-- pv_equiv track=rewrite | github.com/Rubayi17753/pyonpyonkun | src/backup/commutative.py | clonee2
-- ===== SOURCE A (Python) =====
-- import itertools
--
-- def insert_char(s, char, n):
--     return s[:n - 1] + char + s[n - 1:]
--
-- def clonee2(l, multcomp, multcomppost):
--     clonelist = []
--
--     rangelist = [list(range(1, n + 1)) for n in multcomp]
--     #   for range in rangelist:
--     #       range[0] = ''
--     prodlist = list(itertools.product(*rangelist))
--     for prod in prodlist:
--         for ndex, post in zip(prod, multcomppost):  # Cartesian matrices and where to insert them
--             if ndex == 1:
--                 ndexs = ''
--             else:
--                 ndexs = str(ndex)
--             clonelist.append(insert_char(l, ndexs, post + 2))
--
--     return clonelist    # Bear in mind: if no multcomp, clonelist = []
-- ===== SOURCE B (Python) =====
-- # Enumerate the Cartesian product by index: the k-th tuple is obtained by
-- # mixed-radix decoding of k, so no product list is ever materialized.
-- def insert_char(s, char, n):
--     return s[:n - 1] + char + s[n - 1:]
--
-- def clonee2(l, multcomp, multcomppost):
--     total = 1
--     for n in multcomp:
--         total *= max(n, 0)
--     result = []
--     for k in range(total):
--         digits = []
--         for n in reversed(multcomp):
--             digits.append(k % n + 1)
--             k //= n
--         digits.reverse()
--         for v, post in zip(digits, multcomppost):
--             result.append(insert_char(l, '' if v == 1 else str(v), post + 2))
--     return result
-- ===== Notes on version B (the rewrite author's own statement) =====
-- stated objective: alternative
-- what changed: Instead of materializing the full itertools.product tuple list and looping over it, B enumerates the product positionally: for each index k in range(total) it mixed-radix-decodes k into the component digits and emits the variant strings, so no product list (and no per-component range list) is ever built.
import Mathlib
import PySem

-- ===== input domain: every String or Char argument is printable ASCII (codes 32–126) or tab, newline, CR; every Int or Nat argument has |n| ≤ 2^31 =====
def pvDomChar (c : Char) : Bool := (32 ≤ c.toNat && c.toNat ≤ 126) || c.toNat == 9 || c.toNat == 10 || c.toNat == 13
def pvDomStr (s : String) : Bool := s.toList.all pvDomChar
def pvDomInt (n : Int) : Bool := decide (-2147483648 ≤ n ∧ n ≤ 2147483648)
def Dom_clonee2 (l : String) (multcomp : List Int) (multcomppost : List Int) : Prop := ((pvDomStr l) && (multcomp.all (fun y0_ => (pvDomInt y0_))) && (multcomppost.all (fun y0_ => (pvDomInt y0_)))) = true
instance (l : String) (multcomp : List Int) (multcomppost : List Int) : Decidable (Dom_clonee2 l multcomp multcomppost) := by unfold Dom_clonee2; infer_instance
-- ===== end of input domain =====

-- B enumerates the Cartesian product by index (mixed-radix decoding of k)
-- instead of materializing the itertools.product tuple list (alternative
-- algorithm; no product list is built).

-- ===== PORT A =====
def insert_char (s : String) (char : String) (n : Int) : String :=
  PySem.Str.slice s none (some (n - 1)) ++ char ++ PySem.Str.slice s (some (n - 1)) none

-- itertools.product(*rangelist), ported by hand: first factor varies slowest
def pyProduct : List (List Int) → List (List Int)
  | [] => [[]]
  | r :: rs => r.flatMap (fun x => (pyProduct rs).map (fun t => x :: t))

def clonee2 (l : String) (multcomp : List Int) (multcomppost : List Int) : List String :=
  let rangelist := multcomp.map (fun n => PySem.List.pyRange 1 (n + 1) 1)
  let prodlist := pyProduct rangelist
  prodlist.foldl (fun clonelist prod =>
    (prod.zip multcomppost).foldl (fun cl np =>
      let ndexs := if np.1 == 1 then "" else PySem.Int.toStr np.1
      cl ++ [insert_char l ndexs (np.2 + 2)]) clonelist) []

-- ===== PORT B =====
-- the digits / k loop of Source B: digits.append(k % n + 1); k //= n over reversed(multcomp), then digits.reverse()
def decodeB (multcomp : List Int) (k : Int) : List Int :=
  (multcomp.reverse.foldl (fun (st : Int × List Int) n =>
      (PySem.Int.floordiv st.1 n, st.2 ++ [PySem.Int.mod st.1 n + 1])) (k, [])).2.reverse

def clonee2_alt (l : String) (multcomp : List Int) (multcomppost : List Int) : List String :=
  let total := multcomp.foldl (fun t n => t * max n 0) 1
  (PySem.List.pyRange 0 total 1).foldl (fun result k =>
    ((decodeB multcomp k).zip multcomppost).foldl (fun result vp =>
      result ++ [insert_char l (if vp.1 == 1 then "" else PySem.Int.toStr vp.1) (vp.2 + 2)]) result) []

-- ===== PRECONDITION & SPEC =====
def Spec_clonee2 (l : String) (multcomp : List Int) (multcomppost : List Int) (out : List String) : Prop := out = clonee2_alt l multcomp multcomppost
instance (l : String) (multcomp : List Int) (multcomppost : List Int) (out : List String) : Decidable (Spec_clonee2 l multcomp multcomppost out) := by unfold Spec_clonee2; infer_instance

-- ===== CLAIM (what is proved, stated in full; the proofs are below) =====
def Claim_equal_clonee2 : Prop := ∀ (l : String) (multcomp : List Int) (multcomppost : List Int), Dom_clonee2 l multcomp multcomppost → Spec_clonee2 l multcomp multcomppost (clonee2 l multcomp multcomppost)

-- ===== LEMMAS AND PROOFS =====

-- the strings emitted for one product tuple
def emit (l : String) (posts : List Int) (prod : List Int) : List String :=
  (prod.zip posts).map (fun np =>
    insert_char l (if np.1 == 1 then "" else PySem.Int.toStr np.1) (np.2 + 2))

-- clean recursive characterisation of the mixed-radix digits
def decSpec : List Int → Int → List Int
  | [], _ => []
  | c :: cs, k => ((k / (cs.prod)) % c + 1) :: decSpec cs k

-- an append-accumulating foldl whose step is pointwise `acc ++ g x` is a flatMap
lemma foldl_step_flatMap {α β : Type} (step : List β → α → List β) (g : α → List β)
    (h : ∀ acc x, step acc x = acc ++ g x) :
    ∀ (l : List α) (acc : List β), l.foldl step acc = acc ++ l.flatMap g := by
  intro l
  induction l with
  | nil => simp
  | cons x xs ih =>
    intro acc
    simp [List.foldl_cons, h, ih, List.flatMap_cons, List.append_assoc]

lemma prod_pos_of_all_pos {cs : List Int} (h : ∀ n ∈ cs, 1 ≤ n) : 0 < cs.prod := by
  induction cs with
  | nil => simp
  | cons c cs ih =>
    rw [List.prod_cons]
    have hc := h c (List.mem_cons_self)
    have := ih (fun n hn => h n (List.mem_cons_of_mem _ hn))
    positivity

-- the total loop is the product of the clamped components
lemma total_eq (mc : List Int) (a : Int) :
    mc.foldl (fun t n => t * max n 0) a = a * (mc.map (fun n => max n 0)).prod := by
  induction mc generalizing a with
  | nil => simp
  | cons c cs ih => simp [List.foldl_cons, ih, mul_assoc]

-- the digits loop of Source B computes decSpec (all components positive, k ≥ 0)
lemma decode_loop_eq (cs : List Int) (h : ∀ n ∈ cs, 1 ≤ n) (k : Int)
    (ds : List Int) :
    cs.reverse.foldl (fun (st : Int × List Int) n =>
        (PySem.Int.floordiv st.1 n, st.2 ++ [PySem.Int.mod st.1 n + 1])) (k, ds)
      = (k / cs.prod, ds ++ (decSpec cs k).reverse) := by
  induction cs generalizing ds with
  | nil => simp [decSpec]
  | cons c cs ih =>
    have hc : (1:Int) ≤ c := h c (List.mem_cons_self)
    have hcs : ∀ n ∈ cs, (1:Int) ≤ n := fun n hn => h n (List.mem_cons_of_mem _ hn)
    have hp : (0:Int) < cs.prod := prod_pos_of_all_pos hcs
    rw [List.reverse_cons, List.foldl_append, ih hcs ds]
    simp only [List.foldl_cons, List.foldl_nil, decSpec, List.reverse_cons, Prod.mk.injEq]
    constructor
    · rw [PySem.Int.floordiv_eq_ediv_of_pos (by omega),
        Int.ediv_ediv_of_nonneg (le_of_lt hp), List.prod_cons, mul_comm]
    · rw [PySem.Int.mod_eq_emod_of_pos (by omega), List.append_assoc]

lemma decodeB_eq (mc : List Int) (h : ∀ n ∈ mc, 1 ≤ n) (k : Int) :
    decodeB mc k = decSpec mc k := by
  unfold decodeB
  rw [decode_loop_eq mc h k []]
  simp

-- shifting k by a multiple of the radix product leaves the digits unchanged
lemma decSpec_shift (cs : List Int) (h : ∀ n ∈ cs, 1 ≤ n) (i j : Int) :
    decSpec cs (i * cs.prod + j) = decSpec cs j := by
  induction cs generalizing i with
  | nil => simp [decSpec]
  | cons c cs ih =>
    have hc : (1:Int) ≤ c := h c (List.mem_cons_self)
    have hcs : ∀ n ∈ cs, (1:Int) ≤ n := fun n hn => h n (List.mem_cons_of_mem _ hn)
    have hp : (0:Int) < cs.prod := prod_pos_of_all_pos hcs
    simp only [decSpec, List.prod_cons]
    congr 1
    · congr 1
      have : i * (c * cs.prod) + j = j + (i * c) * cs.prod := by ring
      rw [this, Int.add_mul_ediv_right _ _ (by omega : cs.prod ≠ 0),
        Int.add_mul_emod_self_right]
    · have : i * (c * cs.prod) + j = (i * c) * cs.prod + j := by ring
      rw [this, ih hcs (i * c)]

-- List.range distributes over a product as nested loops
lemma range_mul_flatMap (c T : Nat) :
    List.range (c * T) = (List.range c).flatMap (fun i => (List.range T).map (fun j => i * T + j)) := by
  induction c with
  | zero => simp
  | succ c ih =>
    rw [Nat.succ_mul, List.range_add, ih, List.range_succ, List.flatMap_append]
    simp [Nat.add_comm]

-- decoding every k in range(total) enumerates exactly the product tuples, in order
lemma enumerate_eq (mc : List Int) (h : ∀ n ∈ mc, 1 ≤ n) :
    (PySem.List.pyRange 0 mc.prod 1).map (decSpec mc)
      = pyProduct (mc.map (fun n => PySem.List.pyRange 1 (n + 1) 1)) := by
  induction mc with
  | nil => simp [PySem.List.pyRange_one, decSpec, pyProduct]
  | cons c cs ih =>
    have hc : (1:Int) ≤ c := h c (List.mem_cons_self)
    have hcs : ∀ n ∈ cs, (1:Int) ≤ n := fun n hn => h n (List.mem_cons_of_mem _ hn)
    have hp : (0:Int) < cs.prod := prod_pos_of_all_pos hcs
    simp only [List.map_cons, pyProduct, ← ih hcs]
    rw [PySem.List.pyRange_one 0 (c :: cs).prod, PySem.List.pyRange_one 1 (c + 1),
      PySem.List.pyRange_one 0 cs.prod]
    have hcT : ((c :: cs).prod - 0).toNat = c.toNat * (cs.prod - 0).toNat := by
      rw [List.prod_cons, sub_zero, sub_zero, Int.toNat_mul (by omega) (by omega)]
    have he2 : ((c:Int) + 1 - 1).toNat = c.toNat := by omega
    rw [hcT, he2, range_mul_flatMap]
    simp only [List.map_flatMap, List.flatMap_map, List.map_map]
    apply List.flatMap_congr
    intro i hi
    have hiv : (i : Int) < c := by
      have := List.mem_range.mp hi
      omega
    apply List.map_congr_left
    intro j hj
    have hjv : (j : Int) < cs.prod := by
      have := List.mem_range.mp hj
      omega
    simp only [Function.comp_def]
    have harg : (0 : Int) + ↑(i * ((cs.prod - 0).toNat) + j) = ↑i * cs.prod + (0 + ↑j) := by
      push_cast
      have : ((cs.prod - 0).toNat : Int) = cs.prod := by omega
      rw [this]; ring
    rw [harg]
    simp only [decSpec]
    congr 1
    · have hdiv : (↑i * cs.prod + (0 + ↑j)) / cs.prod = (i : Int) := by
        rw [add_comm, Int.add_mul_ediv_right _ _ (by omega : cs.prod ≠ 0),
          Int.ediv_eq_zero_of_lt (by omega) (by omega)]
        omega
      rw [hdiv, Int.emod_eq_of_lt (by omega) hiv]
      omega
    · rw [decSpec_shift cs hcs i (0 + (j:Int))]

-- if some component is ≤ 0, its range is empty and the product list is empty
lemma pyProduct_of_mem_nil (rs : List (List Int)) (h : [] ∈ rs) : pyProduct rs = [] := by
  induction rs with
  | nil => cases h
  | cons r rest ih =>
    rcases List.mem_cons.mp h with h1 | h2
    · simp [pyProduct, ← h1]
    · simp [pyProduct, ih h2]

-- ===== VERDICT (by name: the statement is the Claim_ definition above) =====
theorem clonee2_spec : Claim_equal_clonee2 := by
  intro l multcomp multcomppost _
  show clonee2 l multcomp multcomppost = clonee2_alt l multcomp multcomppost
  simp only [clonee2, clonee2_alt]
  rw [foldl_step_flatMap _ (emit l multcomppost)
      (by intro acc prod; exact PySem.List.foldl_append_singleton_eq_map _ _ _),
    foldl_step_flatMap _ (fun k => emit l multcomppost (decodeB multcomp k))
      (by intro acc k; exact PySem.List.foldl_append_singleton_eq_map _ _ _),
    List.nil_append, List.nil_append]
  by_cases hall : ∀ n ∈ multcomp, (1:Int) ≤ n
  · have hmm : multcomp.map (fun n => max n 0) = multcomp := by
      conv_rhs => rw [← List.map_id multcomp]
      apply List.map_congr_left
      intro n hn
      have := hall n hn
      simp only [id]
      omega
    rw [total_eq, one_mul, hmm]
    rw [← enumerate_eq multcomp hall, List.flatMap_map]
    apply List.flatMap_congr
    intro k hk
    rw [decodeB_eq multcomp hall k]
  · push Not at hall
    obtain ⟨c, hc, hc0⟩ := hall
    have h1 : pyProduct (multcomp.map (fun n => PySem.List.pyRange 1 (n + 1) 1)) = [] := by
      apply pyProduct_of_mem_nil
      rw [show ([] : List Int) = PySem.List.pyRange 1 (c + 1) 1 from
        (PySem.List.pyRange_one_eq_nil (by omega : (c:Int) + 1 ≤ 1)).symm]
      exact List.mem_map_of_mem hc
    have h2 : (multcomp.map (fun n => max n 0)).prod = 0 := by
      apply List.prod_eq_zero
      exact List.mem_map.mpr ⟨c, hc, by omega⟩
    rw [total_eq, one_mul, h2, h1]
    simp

──────

• [Problem details]: Your task is to restate, word for word, only those lines above that fall between the line holding "lemma enumerate_eq (mc" and the line holding "rw [PySem.List.pyRange_one 0", inclusive.

• [Completed exercise]:
lemma enumerate_eq (mc : List Int) (h : ∀ n ∈ mc, 1 ≤ n) :
    (PySem.List.pyRange 0 mc.prod 1).map (decSpec mc)
      = pyProduct (mc.map (fun n => PySem.List.pyRange 1 (n + 1) 1)) := by
  induction mc with
  | nil => simp [PySem.List.pyRange_one, decSpec, pyProduct]
  | cons c cs ih =>
    have hc : (1:Int) ≤ c := h c (List.mem_cons_self)
    have hcs : ∀ n ∈ cs, (1:Int) ≤ n := fun n hn => h n (List.mem_cons_of_mem _ hn)
    have hp : (0:Int) < cs.prod := prod_pos_of_all_pos hcs
    simp only [List.map_cons, pyProduct, ← ih hcs]
    rw [PySem.List.pyRange_one 0 (c :: cs).prod, PySem.List.pyRange_one 1 (c + 1),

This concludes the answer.